The researchers analyzed the use of glucose-, blood pressure- and lipid-lowering medications from the 2005 to 2006 period to 2018 to 2019 period in the Medical Expenditure Panel Survey (MEPS). Participants included more than 15,000 U.S. patients with diabetes, over 7,000 of whom were aged between 45 and 64 years. 

The MEP does not distinguish between diabetes types 1 and 2, but type 2 accounts for 90% of those with the disease in the United States and was estimated to have similar prevalence in the study, the researchers noted.

Persistent gaps in use

The researchers found “persistent and sometimes increasing gaps” in the continuity of use of these drug treatments between the two time periods. Continued use was defined as at least one fill per year.

In fact, a large number of participants living with diabetes did not use their medications at all if indicated for one or two years.
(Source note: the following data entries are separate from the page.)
-- pv_equiv track=rewrite | github.com/jctanner/cosim | scenarios/company-simulator-team/gitlab/company-simulator/files/lib/orchestrator.py | _parse_commit_files
-- ===== SOURCE A (Python) =====
-- def _parse_commit_files(body: str) -> list[dict]:
--     """Parse COMMIT body into list of {path, content} dicts.
--
--     Body is delimited by `FILE: <path>` lines. Each FILE: starts a new file;
--     content until the next FILE: or end-of-block is that file's body.
--     """
--     files = []
--     current_path = None
--     current_lines: list[str] = []
--
--     for line in body.split("\n"):
--         if line.startswith("FILE: "):
--             if current_path is not None:
--                 files.append({"path": current_path, "content": "\n".join(current_lines).strip()})
--             current_path = line[6:].strip()
--             current_lines = []
--         else:
--             current_lines.append(line)
--
--     if current_path is not None:
--         files.append({"path": current_path, "content": "\n".join(current_lines).strip()})
--
--     return files
-- ===== SOURCE B (Python) =====
-- def _parse_commit_files(body: str) -> list[dict]:
--     """Two-phase: skip the prefix before the first `FILE: ` marker, then
--     repeatedly span off one marker-plus-content chunk until lines run out."""
--     def span(lines):
--         # (lines before the first FILE: marker, lines from that marker on)
--         for k, ln in enumerate(lines):
--             if ln.startswith("FILE: "):
--                 return lines[:k], lines[k:]
--         return lines, []
--
--     files = []
--     _, lines = span(body.split("\n"))
--     while lines:
--         head = lines[0]
--         content, lines = span(lines[1:])
--         files.append({"path": head[6:].strip(),
--                       "content": "\n".join(content).strip()})
--     return files
-- ===== Notes on version B (the rewrite author's own statement) =====
-- stated objective: alternative
-- what changed: Replaced A's single streaming loop with (files, current_path, current_lines) accumulator state by a two-phase span decomposition: skip the lines before the first file marker, then repeatedly split off one marker-plus-content chunk until the lines run out.
import Mathlib
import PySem

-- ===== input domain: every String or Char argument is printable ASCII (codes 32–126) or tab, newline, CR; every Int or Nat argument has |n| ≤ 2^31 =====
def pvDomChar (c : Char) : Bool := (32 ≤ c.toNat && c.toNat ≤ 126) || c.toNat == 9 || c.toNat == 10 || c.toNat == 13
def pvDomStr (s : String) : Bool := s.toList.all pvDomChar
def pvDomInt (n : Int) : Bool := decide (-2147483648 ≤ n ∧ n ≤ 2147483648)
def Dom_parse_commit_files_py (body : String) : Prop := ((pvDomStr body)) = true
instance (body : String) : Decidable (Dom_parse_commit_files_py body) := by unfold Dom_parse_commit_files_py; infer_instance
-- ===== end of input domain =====

-- B replaces A's streaming accumulator with a two-phase span decomposition (skip the
-- prefix, then repeatedly split off one marker+content chunk); objective: alternative.

-- shared dict/value builders (both Pythons build the same literal dict)
def pvEntry (p : String) (buf : List String) : List (String × String) :=
  [("path", p), ("content", PySem.Str.strip (PySem.Str.join "\n" buf))]

def pvPathOf (line : String) : String :=
  PySem.Str.strip (PySem.Str.slice line (some 6) none)

-- ===== PORT A =====
-- A's loop body: state = (files, current_path, current_lines)
def pvStepA (st : List (List (String × String)) × Option String × List String)
    (line : String) : List (List (String × String)) × Option String × List String :=
  if PySem.Str.startswith line "FILE: " then
    match st.2.1 with
    | some p => (st.1 ++ [pvEntry p st.2.2], some (pvPathOf line), [])
    | none => (st.1, some (pvPathOf line), [])
  else (st.1, st.2.1, st.2.2 ++ [line])

-- A's final flush after the loop
def pvFinishA (st : List (List (String × String)) × Option String × List String) :
    List (List (String × String)) :=
  match st.2.1 with
  | some p => st.1 ++ [pvEntry p st.2.2]
  | none => st.1

def parse_commit_files_py (body : String) : List (List (String × String)) :=
  pvFinishA (((PySem.Str.split? body "\n").getD []).foldl pvStepA ([], none, []))

-- ===== PORT B =====
def pvIsMarker (ln : String) : Bool := PySem.Str.startswith ln "FILE: "

-- Source B's span: (lines before the first marker, lines from that marker on)
def pvSpanB : List String → List String × List String
  | [] => ([], [])
  | l :: ls =>
    if pvIsMarker l then ([], l :: ls)
    else
      let r := pvSpanB ls
      (l :: r.1, r.2)

-- termination fact for the while loop below (cited in decreasing_by)
theorem pvSpanB_snd_length_le (ls : List String) : (pvSpanB ls).2.length ≤ ls.length := by
  induction ls with
  | nil => simp [pvSpanB]
  | cons l ls ih =>
    simp only [pvSpanB]
    split
    · simp
    · exact Nat.le_succ_of_le ih

-- Source B's while loop, accumulating `files`
def pvGoB (files : List (List (String × String))) :
    List String → List (List (String × String))
  | [] => files
  | head :: ls =>
    let cr := pvSpanB ls
    pvGoB (files ++ [pvEntry (pvPathOf head) cr.1]) cr.2
  termination_by lines => lines.length
  decreasing_by
    exact Nat.lt_succ_of_le (pvSpanB_snd_length_le ls)

def parse_commit_files_py_alt (body : String) : List (List (String × String)) :=
  pvGoB [] (pvSpanB ((PySem.Str.split? body "\n").getD [])).2

-- ===== PRECONDITION & SPEC =====
def Spec_parse_commit_files_py (body : String) (out : List (List (String × String))) : Prop := out = parse_commit_files_py_alt body
instance (body : String) (out : List (List (String × String))) : Decidable (Spec_parse_commit_files_py body out) := by unfold Spec_parse_commit_files_py; infer_instance

-- ===== CLAIM (what is proved, stated in full; the proofs are below) =====
def Claim_equal_parse_commit_files_py : Prop := ∀ (body : String), Dom_parse_commit_files_py body → Spec_parse_commit_files_py body (parse_commit_files_py body)

-- ===== LEMMAS AND PROOFS =====

theorem pvSpanB_eq (ls : List String) :
    pvSpanB ls = (ls.takeWhile (fun l => !pvIsMarker l), ls.dropWhile (fun l => !pvIsMarker l)) := by
  induction ls with
  | nil => simp [pvSpanB]
  | cons l ls ih =>
    simp only [pvSpanB, List.takeWhile_cons, List.dropWhile_cons]
    by_cases h : pvIsMarker l <;> simp [h, ih]

-- A's loop from a `some p` state produces the pending entry and then B's chunks
theorem pvLoop_some (lines : List String) :
    ∀ (files : List (List (String × String))) (p : String) (buf : List String),
      pvFinishA (lines.foldl pvStepA (files, some p, buf)) =
        pvGoB (files ++ [pvEntry p (buf ++ lines.takeWhile (fun l => !pvIsMarker l))])
          (lines.dropWhile (fun l => !pvIsMarker l)) := by
  induction lines with
  | nil => intro files p buf; simp [pvFinishA, pvGoB]
  | cons l ls ih =>
    intro files p buf
    by_cases h : pvIsMarker l
    · have h' : PySem.Str.startswith l "FILE: " = true := h
      simp only [List.foldl_cons, pvStepA, h', if_true, List.takeWhile_cons,
        List.dropWhile_cons, h, Bool.not_true, Bool.false_eq_true, if_false]
      rw [ih (files ++ [pvEntry p buf]) (pvPathOf l) []]
      simp [pvGoB, pvSpanB_eq]
    · have h' : PySem.Str.startswith l "FILE: " = false := by
        simpa [pvIsMarker] using h
      simp only [List.foldl_cons, pvStepA, h', Bool.false_eq_true, if_false,
        List.takeWhile_cons, List.dropWhile_cons, h, Bool.not_false]
      rw [ih files p (buf ++ [l])]
      simp

-- A's loop from the initial `none` state is exactly B's skip-prefix-then-chunks
theorem pvLoop_none (lines : List String) :
    ∀ (buf : List String),
      pvFinishA (lines.foldl pvStepA ([], none, buf)) =
        pvGoB [] (lines.dropWhile (fun l => !pvIsMarker l)) := by
  induction lines with
  | nil => intro buf; simp [pvFinishA, pvGoB]
  | cons l ls ih =>
    intro buf
    by_cases h : pvIsMarker l
    · have h' : PySem.Str.startswith l "FILE: " = true := h
      simp only [List.foldl_cons, pvStepA, h', if_true, List.dropWhile_cons, h,
        Bool.not_true, Bool.false_eq_true, if_false]
      rw [pvLoop_some ls [] (pvPathOf l) []]
      simp [pvGoB, pvSpanB_eq]
    · have h' : PySem.Str.startswith l "FILE: " = false := by
        simpa [pvIsMarker] using h
      simp only [List.foldl_cons, pvStepA, h', Bool.false_eq_true, if_false,
        List.dropWhile_cons, h, Bool.not_false]
      exact ih (buf ++ [l])

-- ===== VERDICT (by name: the statement is the Claim_ definition above) =====
theorem parse_commit_files_py_spec : Claim_equal_parse_commit_files_py := by
  intro body _
  unfold Spec_parse_commit_files_py parse_commit_files_py parse_commit_files_py_alt
  rw [pvLoop_none, pvSpanB_eq]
This included 43% of people prescribed lipid-lowering medications, 19% of people prescribed glucose-lowering drugs and 17% prescribed blood-pressure lowering drugs. 
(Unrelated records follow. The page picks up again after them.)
-- pv_equiv track=rewrite | github.com/binaryninja/glitcher | glitcher/utils/validation_utils.py | is_valid_email_token
-- ===== SOURCE A (Python) =====
-- import string
--
-- def is_valid_email_token(token: str) -> bool:
--     """
--     Check if a token creates a valid email address when inserted into jeremy{token}@richards.ai
--
--     Args:
--         token: The token to validate
--
--     Returns:
--         True if the resulting email would be valid
--     """
--     # Check if token contains only valid email characters (letters, numbers, dots, hyphens, underscores)
--     # No spaces, special characters, or other invalid email characters
--     valid_chars = set(string.ascii_letters + string.digits + '.-_')
--
--     # Check if all characters in token are valid for email (don't strip - spaces anywhere are invalid)
--     if not all(c in valid_chars for c in token):
--         return False
--
--     # Check for other invalid patterns
--     if (
--         token == '' or                    # Empty token
--         token.startswith('.') or          # Starts with dot
--         token.endswith('.') or            # Ends with dot
--         '..' in token or                  # Consecutive dots
--         token.startswith('-') or          # Starts with hyphen
--         token.endswith('-')               # Ends with hyphen
--     ):
--         return False
--
--     return True
-- ===== SOURCE B (Python) =====
-- def _is_allowed(c):
--     return (c.isascii() and c.isalnum()) or c in '._-'
--
-- def is_valid_email_token(token: str) -> bool:
--     # single left-to-right scan tracking the previous character (a small automaton)
--     prev = None
--     for c in token:
--         if not _is_allowed(c):
--             return False
--         if c == '-' and prev is None:
--             return False
--         if c == '.' and (prev is None or prev == '.'):
--             return False
--         prev = c
--     return prev is not None and prev != '.' and prev != '-'
-- ===== Notes on version B (the rewrite author's own statement) =====
-- stated objective: alternative
-- what changed: A's multi-pass check (an all(...) membership scan over a character set followed by five separate startswith/endswith/substring guards) is replaced by a single left-to-right scan that tracks the previous character and rejects a disallowed character, a bad leading or doubled dot, a leading hyphen, or a trailing dot or hyphen as it goes.
import Mathlib
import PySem

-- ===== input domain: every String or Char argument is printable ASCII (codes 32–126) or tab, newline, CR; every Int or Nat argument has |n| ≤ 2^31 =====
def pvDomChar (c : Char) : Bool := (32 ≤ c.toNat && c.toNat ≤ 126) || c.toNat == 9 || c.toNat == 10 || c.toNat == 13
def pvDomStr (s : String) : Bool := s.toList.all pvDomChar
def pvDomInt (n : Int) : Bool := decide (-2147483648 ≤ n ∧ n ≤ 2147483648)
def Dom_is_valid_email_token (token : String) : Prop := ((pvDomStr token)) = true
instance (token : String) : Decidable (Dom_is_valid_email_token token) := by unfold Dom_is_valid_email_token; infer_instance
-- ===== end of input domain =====

-- B replaces A's multi-pass check (an all(...) scan plus five startswith/endswith/substring guards)
-- by a single left-to-right scan tracking the previous character; objective: alternative (one pass).

-- ===== PORT A =====
-- set(string.ascii_letters + string.digits + '.-_')
def pvValidSet : PySem.Set Char :=
  PySem.Set.ofList "abcdefghijklmnopqrstuvwxyzABCDEFGHIJKLMNOPQRSTUVWXYZ0123456789.-_".toList

def is_valid_email_token (token : String) : Bool :=
  let valid_chars := pvValidSet
  if !(token.toList.all (fun c => PySem.Set.contains valid_chars c)) then false
  else if (token == "" || PySem.Str.startswith token "." || PySem.Str.endswith token "."
        || PySem.Str.isIn ".." token || PySem.Str.startswith token "-"
        || PySem.Str.endswith token "-") then false
  else true

-- ===== PORT B =====
-- _is_allowed(c): (c.isascii() and c.isalnum()) or c in '._-'
def okChar (c : Char) : Bool :=
  (decide (c.toNat ≤ 127) && PySem.Chars.isalnum c) || c == '.' || c == '_' || c == '-'

-- the for-loop of B: state = previous character (None before the first one)
def altLoop : List Char → Option Char → Bool
  | [], prev =>
    match prev with
    | none => false
    | some p => !(p == '.' || p == '-')
  | c :: rest, prev =>
    if !okChar c then false
    else if c == '-' && prev.isNone then false
    else if c == '.' && (prev.isNone || prev == some '.') then false
    else altLoop rest (some c)

def is_valid_email_token_alt (token : String) : Bool := altLoop token.toList none

-- ===== PRECONDITION & SPEC =====
def Spec_is_valid_email_token (token : String) (out : Bool) : Prop := out = is_valid_email_token_alt token
instance (token : String) (out : Bool) : Decidable (Spec_is_valid_email_token token out) := by unfold Spec_is_valid_email_token; infer_instance

-- ===== CLAIM (what is proved, stated in full; the proofs are below) =====
def Claim_equal_is_valid_email_token : Prop := ∀ (token : String), Dom_is_valid_email_token token → Spec_is_valid_email_token token (is_valid_email_token token)

-- ===== LEMMAS AND PROOFS =====

-- the two per-character tests agree on all 7-bit characters (checked by evaluation)
set_option maxRecDepth 10000 in
lemma charEq128 : ∀ n : Fin 128,
    PySem.Set.contains pvValidSet (Char.ofNat n.val) = okChar (Char.ofNat n.val) := by decide

lemma charEq (c : Char) (h : pvDomChar c = true) :
    PySem.Set.contains pvValidSet c = okChar c := by
  have hn : c.toNat < 128 := by
    simp [pvDomChar] at h
    omega
  simpa [Char.ofNat_toNat] using charEq128 ⟨c.toNat, hn⟩

lemma suffix_singleton_iff (x d : Char) (cs : List Char) (h : cs ≠ []) :
    ([x] <:+ cs ↔ cs.getLastD d = x) := by
  induction cs generalizing d with
  | nil => exact absurd rfl h
  | cons c rest ih =>
    cases rest with
    | nil => simp [List.suffix_cons_iff, eq_comm]
    | cons c' rest' =>
      rw [List.getLastD_cons]
      rw [← ih c (by simp)]
      constructor
      · intro hs
        rcases List.suffix_cons_iff.mp hs with h1 | h1
        · simp at h1
        · exact h1
      · intro hs
        exact List.suffix_cons_iff.mpr (Or.inr hs)

lemma no_dd_singleton (p : Char) : ¬ (['.', '.'] <:+: [p]) := by
  intro h
  have := h.length_le
  simp at this

lemma altLoop_some (cs : List Char) (p : Char) :
    (altLoop cs (some p) = true ↔
      (∀ c ∈ cs, okChar c = true) ∧ ¬ (['.', '.'] <:+: (p :: cs)) ∧
        cs.getLastD p ≠ '.' ∧ cs.getLastD p ≠ '-') := by
  induction cs generalizing p with
  | nil =>
    simp [altLoop, no_dd_singleton p]
  | cons c rest ih =>
    by_cases hok : okChar c = true
    · by_cases hdd : c = '.' ∧ p = '.'
      · obtain ⟨h1, h2⟩ := hdd
        subst h1; subst h2
        have hinf : (['.', '.'] <:+: ('.' :: '.' :: rest)) :=
          List.IsPrefix.isInfix (by simp)
        simp [altLoop, hinf]
      · have hstep : altLoop (c :: rest) (some p) = altLoop rest (some c) := by
          simp only [altLoop, hok]
          simp only [Bool.not_true, Bool.false_eq_true, if_false]
          simp
          intro _
          by_cases hc : c = '.'
          · exact Or.inr (fun hp => hdd ⟨hc, hp⟩)
          · exact Or.inl hc
        have hinfix : (['.', '.'] <:+: (p :: c :: rest)) ↔
            ((p = '.' ∧ c = '.') ∨ (['.', '.'] <:+: (c :: rest))) := by
          rw [List.infix_cons_iff]
          constructor
          · rintro (hp | hp)
            · rcases List.cons_prefix_cons.mp hp with ⟨e1, hp2⟩
              rcases List.cons_prefix_cons.mp hp2 with ⟨e3, _⟩
              exact Or.inl ⟨e1.symm, e3.symm⟩
            · exact Or.inr hp
          · rintro (⟨e1, e3⟩ | hp)
            · subst e1; subst e3
              exact Or.inl (by simp)
            · exact Or.inr hp
        rw [hstep, ih c, List.getLastD_cons, hinfix]
        constructor
        · rintro ⟨ha, hb, hc1, hc2⟩
          refine ⟨?_, ?_, hc1, hc2⟩
          · intro x hx
            rcases List.mem_cons.mp hx with h | h
            · subst h; exact hok
            · exact ha x h
          · rintro (⟨hp, hc⟩ | h2)
            · exact hdd ⟨hc, hp⟩
            · exact hb h2
        · rintro ⟨ha, hb, hc1, hc2⟩
          refine ⟨fun x hx => ha x (List.mem_cons.mpr (Or.inr hx)), ?_, hc1, hc2⟩
          intro h2; exact hb (Or.inr h2)
    · simp [altLoop, hok]

lemma alt_cons (c : Char) (rest : List Char) :
    (altLoop (c :: rest) none = true ↔
      okChar c = true ∧ c ≠ '-' ∧ c ≠ '.' ∧ altLoop rest (some c) = true) := by
  by_cases hok : okChar c = true
  · by_cases hm : c = '-'
    · subst hm; simp [altLoop, hok]
    · by_cases hd : c = '.'
      · subst hd; simp [altLoop]
      · simp only [altLoop, hok]
        simp [hm, hd]
  · simp [altLoop, hok]

-- ===== VERDICT (by name: the statement is the Claim_ definition above) =====
theorem is_valid_email_token_spec : Claim_equal_is_valid_email_token := by
  intro token hDom
  unfold Spec_is_valid_email_token
  rw [Bool.eq_iff_iff]
  cases hcs : token.toList with
  | nil =>
    have ht : token = "" := String.toList_eq_nil_iff.mp hcs
    subst ht
    decide
  | cons c rest =>
    have hne : token ≠ "" := by
      intro h; rw [h] at hcs; simp at hcs
    have hdomchars : ∀ x ∈ token.toList, pvDomChar x = true := by
      have := hDom
      unfold Dom_is_valid_email_token pvDomStr at this
      exact List.all_eq_true.mp this
    -- A side
    have hA : (is_valid_email_token token = true ↔
        ((∀ x ∈ token.toList, okChar x = true) ∧
          ¬ (token = "" ∨ (".".toList <+: token.toList) ∨ (".".toList <:+ token.toList)
             ∨ ("..".toList <:+: token.toList) ∨ ("-".toList <+: token.toList)
             ∨ ("-".toList <:+ token.toList)))) := by
      have hcontains : (token.toList.all fun x => PySem.Set.contains pvValidSet x)
          = token.toList.all okChar := by
        rw [Bool.eq_iff_iff, List.all_eq_true, List.all_eq_true]
        constructor
        · intro h x hx; rw [← charEq x (hdomchars x hx)]; exact h x hx
        · intro h x hx; rw [charEq x (hdomchars x hx)]; exact h x hx
      simp only [is_valid_email_token]
      rw [hcontains]
      by_cases hall : token.toList.all okChar = true
      · simp only [hall, Bool.not_true, Bool.false_eq_true, if_false]
        rw [List.all_eq_true] at hall
        by_cases hbig : (token == "" || PySem.Str.startswith token "." || PySem.Str.endswith token "."
            || PySem.Str.isIn ".." token || PySem.Str.startswith token "-"
            || PySem.Str.endswith token "-") = true
        · simp only [hbig, if_true]
          rw [Bool.or_eq_true, Bool.or_eq_true, Bool.or_eq_true, Bool.or_eq_true,
            Bool.or_eq_true] at hbig
          constructor
          · intro h; exact absurd h (by simp)
          · intro h
            exfalso
            apply h.2
            rcases hbig with ((((h1 | h1) | h1) | h1) | h1) | h1
            · exact Or.inl (by simpa using h1)
            · exact Or.inr (Or.inl ((PySem.Chars.startswith_iff _ _).mp (by simpa using h1)))
            · exact Or.inr (Or.inr (Or.inl ((PySem.Chars.endswith_iff _ _).mp (by simpa using h1))))
            · exact Or.inr (Or.inr (Or.inr (Or.inl ((PySem.Chars.isIn_iff_infix _ _).mp (by simpa using h1)))))
            · exact Or.inr (Or.inr (Or.inr (Or.inr (Or.inl ((PySem.Chars.startswith_iff _ _).mp (by simpa using h1))))))
            · exact Or.inr (Or.inr (Or.inr (Or.inr (Or.inr ((PySem.Chars.endswith_iff _ _).mp (by simpa using h1))))))
        · simp only [hbig]  -- condition false: result true
          rw [Bool.or_eq_true, Bool.or_eq_true, Bool.or_eq_true, Bool.or_eq_true,
            Bool.or_eq_true] at hbig
          push Not at hbig
          constructor
          · intro _
            refine ⟨hall, ?_⟩
            rintro (h | h | h | h | h | h)
            · exact absurd (by simpa using h) hbig.1.1.1.1.1
            · exact absurd (by simpa using (PySem.Chars.startswith_iff (token.toList) (".".toList)).mpr h) (by simpa using hbig.1.1.1.1.2)
            · exact absurd (by simpa using (PySem.Chars.endswith_iff (token.toList) (".".toList)).mpr h) (by simpa using hbig.1.1.1.2)
            · exact absurd ((by simpa using (PySem.Chars.isIn_iff_infix ("..".toList) (token.toList)).mpr h : PySem.Str.isIn ".." token = true)) (by simpa using hbig.1.1.2)
            · exact absurd (by simpa using (PySem.Chars.startswith_iff (token.toList) ("-".toList)).mpr h) (by simpa using hbig.1.2)
            · exact absurd (by simpa using (PySem.Chars.endswith_iff (token.toList) ("-".toList)).mpr h) (by simpa using hbig.2)
          · intro _; rfl
      · simp only [hall]
        simp only [Bool.not_false, if_true]
        rw [List.all_eq_true] at hall
        constructor
        · intro h; exact absurd h (by simp)
        · intro h; exact absurd h.1 hall
    rw [hA]
    -- B side
    have hB : (is_valid_email_token_alt token = true ↔
        okChar c = true ∧ c ≠ '-' ∧ c ≠ '.' ∧
          ((∀ x ∈ rest, okChar x = true) ∧ ¬ (['.', '.'] <:+: (c :: rest)) ∧
            rest.getLastD c ≠ '.' ∧ rest.getLastD c ≠ '-')) := by
      unfold is_valid_email_token_alt
      rw [hcs, alt_cons, altLoop_some]
    rw [hB, hcs]
    have hlast : ∀ y : Char, (([y] <:+ (c :: rest)) ↔ rest.getLastD c = y) := by
      intro y
      rw [suffix_singleton_iff y c (c :: rest) (by simp), List.getLastD_cons]
    constructor
    · rintro ⟨hall, hnot⟩
      push Not at hnot
      refine ⟨hall c (by simp), ?_, ?_, fun x hx => hall x (by simp [hx]), ?_, ?_, ?_⟩
      · intro h; subst h
        exact hnot.2.2.2.2.1 (by simp)
      · intro h; subst h
        exact hnot.2.1 (by simp)
      · intro h
        exact hnot.2.2.2.1 (by simpa using h)
      · intro h
        exact hnot.2.2.1 ((hlast '.').mpr h)
      · intro h
        exact hnot.2.2.2.2.2 ((hlast '-').mpr h)
    · rintro ⟨hokc, hm, hd, hall, hdd, hl1, hl2⟩
      refine ⟨?_, ?_⟩
      · intro x hx
        rcases List.mem_cons.mp hx with h | h
        · subst h; exact hokc
        · exact hall x h
      · rintro (h | h | h | h | h | h)
        · exact hne h
        · have h' : ['.'] <+: c :: rest := by simpa using h
          rcases List.cons_prefix_cons.mp h' with ⟨e, _⟩
          exact hd e.symm
        · have h' : ['.'] <:+ c :: rest := by simpa using h
          exact hl1 ((hlast '.').mp h')
        · exact hdd (by simpa using h)
        · have h' : ['-'] <+: c :: rest := by simpa using h
          rcases List.cons_prefix_cons.mp h' with ⟨e, _⟩
          exact hm e.symm
        · have h' : ['-'] <:+ c :: rest := by simpa using h
          exact hl2 ((hlast '-').mp h')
In the case of glucose-lowering drugs, continuity in use decreased overall between the two time periods and inconsistent or no use increased in the late 2010s. In the meantime, inconsistent use of blood pressure- and lipid-lowering medications also rose, peaking in 2017. The findings occurred on the national level, investigators reported.

Demographic factors

Demographic factors played a role in the results. Uninsured adults were more likely to use no medications or use them inconsistently for both years of follow-up. Younger or Black participants were less likely to have continuity of use between the time periods, mirroring the results of other studies, according to the researchers.

When prescribed for people with diabetes, the medications examined in the study can help to reduce the risk of macrovascular and microvascular disease that can lead to lower quality of life and poor outcomes. 

“Our nuanced characterization of longitudinal medication use by adults with diabetes suggests that multifaceted reforms to address no or inconsistent use may be needed,” the authors concluded.

Full findings were published in JAMA Network Open.